- **What you should do**: Beginning with the line that holds "have hmapeq : ds.map" in the data below, give again every line through the one that holds "refine List.map_congr_left (fun", exactly as written.

- **Records shown**:

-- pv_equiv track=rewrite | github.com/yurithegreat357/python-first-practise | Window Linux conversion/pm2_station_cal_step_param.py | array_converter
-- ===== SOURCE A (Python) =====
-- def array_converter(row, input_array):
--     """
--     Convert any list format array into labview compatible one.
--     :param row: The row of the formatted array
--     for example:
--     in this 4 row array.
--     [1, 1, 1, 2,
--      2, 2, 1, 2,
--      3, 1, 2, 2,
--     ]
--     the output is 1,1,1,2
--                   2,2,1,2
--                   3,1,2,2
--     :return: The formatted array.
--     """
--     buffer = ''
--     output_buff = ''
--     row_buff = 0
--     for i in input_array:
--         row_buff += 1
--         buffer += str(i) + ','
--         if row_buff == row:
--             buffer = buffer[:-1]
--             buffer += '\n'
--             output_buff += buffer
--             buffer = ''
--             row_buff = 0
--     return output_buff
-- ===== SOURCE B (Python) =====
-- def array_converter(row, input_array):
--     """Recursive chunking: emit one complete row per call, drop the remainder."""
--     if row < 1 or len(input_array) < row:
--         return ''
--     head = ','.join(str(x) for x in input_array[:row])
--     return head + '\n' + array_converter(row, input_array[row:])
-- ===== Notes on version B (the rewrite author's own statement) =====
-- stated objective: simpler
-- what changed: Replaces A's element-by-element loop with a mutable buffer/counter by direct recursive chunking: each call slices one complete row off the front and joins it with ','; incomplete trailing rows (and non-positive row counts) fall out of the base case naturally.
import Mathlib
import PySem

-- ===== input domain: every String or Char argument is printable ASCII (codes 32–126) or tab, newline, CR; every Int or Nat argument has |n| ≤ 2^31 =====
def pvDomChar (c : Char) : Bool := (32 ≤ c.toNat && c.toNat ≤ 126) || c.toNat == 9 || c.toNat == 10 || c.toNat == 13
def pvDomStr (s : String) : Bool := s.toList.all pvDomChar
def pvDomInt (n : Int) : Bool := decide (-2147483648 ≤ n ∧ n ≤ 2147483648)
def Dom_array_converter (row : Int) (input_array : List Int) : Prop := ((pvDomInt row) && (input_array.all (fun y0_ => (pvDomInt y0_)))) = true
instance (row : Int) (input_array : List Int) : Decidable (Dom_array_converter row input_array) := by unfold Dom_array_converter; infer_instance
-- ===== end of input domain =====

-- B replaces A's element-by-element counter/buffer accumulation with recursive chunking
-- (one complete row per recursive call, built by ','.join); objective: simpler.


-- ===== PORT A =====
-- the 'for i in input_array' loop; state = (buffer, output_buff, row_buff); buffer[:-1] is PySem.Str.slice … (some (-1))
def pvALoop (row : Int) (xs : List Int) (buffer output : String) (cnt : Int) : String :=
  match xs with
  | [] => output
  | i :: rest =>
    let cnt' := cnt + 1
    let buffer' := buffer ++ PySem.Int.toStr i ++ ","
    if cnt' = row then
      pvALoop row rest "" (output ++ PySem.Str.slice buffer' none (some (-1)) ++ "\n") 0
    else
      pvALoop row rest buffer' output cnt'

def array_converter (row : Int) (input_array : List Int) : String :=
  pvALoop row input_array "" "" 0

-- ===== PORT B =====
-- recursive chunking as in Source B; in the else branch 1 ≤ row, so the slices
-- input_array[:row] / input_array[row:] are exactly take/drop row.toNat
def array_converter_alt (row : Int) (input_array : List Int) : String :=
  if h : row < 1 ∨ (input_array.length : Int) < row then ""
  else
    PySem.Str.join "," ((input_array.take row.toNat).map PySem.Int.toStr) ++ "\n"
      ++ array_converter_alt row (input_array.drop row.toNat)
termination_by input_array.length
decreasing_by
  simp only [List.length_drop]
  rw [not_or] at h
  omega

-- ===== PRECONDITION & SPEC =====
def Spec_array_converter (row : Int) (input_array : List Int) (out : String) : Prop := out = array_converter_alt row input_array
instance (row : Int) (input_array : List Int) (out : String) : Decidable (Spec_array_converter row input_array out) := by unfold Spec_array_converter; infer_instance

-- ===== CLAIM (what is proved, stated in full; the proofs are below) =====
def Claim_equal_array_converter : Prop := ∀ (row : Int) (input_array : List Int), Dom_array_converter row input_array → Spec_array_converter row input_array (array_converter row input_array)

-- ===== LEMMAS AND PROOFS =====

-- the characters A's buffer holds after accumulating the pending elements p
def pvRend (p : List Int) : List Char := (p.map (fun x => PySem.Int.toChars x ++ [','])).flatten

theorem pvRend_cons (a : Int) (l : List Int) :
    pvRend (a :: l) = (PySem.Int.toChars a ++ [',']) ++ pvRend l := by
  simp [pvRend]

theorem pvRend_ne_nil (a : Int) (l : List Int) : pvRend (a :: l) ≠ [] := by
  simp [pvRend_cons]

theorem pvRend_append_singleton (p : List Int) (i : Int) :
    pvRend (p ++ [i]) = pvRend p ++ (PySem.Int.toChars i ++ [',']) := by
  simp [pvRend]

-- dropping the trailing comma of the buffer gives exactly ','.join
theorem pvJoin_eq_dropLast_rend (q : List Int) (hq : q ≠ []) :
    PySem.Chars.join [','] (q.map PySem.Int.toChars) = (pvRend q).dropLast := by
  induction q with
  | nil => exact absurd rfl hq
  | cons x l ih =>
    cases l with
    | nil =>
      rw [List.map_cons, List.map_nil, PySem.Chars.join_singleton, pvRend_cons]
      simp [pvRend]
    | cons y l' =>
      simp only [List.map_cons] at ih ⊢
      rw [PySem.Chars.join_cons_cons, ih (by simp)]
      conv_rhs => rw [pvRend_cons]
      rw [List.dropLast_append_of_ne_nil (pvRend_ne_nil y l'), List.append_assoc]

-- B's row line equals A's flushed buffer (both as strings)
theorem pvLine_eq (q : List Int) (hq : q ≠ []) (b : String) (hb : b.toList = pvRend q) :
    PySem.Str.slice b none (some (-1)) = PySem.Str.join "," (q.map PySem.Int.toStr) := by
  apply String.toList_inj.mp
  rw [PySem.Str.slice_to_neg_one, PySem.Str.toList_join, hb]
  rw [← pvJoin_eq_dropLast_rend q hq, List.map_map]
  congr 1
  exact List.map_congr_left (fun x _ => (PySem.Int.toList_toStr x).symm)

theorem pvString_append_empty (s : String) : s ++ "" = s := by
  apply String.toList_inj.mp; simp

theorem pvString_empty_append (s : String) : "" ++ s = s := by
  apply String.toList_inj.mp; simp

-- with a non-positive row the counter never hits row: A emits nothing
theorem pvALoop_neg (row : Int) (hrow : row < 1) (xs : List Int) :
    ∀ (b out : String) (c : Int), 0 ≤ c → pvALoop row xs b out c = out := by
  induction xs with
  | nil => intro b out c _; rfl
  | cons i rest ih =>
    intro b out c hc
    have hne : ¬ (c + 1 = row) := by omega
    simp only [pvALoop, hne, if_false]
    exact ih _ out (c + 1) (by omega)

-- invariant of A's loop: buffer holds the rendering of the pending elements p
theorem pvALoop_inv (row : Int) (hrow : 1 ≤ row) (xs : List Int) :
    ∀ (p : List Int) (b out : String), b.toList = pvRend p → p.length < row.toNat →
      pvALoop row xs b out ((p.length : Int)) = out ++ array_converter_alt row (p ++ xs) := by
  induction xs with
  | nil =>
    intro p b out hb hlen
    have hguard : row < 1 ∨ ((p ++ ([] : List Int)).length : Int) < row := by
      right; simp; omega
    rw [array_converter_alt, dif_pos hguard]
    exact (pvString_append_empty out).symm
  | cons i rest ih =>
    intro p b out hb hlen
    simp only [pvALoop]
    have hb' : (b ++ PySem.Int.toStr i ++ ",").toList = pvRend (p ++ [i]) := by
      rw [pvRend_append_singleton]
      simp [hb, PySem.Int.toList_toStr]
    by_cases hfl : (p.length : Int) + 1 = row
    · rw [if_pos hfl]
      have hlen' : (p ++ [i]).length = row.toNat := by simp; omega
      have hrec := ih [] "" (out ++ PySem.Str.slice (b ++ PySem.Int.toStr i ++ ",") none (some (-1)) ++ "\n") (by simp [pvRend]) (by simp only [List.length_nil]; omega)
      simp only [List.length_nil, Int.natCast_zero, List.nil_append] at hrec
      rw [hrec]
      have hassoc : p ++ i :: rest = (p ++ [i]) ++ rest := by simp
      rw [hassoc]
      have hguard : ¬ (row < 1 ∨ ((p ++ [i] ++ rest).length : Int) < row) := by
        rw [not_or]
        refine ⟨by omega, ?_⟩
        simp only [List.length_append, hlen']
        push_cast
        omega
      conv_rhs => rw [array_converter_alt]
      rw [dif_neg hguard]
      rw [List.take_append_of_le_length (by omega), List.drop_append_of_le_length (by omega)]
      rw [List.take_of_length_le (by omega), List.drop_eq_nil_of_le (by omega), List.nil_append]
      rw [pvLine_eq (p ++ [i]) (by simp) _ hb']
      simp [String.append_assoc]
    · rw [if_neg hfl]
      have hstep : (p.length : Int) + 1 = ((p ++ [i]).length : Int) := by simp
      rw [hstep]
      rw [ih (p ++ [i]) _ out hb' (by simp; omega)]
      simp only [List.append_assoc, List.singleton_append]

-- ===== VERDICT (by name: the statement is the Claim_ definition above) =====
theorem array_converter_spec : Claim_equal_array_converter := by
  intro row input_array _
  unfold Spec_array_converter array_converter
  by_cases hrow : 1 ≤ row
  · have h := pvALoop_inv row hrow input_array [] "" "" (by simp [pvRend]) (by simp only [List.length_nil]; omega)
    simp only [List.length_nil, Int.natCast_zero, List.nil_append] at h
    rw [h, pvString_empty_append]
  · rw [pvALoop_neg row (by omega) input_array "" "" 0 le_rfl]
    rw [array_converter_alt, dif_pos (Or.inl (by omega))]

--

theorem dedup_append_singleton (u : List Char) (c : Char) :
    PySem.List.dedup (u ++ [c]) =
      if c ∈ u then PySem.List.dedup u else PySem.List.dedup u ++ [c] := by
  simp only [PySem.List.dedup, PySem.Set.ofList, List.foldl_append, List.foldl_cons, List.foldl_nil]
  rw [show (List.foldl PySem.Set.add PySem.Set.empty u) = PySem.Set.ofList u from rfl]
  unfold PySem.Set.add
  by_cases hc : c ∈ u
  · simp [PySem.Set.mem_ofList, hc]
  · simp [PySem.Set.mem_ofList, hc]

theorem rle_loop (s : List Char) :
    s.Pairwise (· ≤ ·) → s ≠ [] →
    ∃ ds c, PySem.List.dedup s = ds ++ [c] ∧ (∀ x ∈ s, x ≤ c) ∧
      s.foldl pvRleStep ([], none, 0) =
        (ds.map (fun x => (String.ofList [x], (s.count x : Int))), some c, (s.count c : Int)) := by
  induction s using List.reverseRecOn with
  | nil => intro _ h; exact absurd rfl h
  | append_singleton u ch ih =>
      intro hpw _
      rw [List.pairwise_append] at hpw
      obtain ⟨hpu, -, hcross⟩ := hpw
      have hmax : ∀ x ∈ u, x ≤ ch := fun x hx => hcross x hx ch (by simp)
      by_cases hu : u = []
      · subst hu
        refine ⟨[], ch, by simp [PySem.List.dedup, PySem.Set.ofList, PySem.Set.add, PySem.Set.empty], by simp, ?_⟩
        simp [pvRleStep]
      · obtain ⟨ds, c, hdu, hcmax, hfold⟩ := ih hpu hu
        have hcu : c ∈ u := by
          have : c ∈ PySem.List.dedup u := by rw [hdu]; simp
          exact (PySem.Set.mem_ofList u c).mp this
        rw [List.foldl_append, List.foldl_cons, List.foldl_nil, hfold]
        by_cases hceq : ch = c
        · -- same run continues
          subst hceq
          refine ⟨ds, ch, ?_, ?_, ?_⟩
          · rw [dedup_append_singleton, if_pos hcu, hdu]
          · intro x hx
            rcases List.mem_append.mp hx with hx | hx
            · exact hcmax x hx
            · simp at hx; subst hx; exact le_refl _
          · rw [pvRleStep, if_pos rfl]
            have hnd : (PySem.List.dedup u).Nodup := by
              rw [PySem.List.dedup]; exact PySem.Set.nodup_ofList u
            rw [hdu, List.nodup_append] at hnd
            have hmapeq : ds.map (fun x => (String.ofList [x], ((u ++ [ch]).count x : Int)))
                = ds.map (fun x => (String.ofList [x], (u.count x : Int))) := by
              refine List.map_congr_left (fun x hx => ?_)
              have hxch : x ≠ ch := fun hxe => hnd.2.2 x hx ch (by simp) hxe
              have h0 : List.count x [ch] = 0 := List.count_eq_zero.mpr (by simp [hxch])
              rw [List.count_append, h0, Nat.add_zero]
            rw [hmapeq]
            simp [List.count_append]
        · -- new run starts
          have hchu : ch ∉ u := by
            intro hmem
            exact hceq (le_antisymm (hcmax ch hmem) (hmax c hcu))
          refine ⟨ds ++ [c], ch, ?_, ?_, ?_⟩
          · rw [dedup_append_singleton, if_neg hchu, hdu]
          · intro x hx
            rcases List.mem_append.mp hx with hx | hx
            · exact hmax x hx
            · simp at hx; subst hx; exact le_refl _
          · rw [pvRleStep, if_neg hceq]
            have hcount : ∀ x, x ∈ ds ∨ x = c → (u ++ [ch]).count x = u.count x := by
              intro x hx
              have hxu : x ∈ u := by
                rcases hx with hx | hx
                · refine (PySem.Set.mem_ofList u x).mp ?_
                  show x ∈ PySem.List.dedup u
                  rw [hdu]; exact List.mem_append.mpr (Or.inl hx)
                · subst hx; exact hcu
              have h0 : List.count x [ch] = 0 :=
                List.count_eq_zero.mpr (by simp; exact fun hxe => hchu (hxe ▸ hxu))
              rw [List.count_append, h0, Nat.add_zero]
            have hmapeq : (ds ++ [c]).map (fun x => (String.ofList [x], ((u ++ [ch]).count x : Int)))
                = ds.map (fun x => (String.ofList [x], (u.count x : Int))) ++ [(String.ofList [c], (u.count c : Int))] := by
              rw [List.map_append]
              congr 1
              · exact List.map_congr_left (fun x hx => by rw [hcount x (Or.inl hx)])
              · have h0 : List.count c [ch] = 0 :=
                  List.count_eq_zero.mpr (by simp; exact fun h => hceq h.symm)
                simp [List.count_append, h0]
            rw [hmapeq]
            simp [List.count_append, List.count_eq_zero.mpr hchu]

---

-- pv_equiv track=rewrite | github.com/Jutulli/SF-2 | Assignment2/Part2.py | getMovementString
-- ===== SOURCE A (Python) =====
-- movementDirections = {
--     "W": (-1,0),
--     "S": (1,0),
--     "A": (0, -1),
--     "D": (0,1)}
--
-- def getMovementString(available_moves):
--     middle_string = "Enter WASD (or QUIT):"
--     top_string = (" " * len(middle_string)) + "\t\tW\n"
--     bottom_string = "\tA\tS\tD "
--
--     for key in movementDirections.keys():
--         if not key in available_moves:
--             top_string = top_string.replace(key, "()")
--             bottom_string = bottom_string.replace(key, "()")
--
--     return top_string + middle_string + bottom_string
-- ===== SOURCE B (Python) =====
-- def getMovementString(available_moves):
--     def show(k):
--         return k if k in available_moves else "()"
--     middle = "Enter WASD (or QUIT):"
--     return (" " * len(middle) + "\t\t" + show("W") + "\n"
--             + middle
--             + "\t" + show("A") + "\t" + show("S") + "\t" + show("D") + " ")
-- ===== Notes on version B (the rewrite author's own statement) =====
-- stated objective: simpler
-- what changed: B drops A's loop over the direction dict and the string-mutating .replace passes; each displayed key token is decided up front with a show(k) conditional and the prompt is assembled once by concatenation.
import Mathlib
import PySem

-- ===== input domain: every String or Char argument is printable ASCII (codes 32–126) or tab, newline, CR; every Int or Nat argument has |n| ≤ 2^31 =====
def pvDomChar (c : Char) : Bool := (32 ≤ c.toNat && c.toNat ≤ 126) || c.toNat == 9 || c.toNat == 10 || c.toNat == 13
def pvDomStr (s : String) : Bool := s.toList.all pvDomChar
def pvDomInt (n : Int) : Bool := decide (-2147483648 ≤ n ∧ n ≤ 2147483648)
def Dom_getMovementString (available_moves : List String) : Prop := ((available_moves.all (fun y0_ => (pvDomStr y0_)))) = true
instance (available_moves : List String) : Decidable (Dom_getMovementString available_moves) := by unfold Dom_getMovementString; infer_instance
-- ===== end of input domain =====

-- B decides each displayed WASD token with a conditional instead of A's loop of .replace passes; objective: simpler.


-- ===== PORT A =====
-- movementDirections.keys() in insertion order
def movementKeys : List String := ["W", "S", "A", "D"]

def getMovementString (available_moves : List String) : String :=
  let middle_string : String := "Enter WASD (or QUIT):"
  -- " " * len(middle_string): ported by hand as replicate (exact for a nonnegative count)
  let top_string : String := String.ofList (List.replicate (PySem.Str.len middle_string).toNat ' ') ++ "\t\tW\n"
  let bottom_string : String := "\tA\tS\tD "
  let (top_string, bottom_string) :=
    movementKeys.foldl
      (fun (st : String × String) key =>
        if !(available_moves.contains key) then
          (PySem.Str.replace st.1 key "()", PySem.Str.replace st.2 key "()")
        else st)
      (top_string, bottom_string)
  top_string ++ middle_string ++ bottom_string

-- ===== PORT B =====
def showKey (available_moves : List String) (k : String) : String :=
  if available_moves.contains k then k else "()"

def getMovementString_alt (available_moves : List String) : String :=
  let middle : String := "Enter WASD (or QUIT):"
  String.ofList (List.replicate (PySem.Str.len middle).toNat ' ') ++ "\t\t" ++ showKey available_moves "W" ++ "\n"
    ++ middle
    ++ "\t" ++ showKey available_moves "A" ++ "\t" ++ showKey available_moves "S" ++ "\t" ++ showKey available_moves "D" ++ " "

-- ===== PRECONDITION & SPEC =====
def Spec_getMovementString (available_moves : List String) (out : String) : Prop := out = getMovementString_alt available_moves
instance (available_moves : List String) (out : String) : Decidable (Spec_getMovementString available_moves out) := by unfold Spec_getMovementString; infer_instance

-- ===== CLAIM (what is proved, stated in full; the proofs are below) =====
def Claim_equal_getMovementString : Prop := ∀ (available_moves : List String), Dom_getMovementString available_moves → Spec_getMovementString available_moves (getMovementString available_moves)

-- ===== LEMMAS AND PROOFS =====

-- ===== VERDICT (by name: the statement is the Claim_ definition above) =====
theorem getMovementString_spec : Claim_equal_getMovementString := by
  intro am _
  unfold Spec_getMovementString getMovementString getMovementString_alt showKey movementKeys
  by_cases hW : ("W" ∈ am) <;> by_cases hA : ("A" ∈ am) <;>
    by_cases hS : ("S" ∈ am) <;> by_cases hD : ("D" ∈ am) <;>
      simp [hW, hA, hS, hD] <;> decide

- **Written answer**:
            have hmapeq : ds.map (fun x => (String.ofList [x], ((u ++ [ch]).count x : Int)))
                = ds.map (fun x => (String.ofList [x], (u.count x : Int))) := by
              refine List.map_congr_left (fun x hx => ?_)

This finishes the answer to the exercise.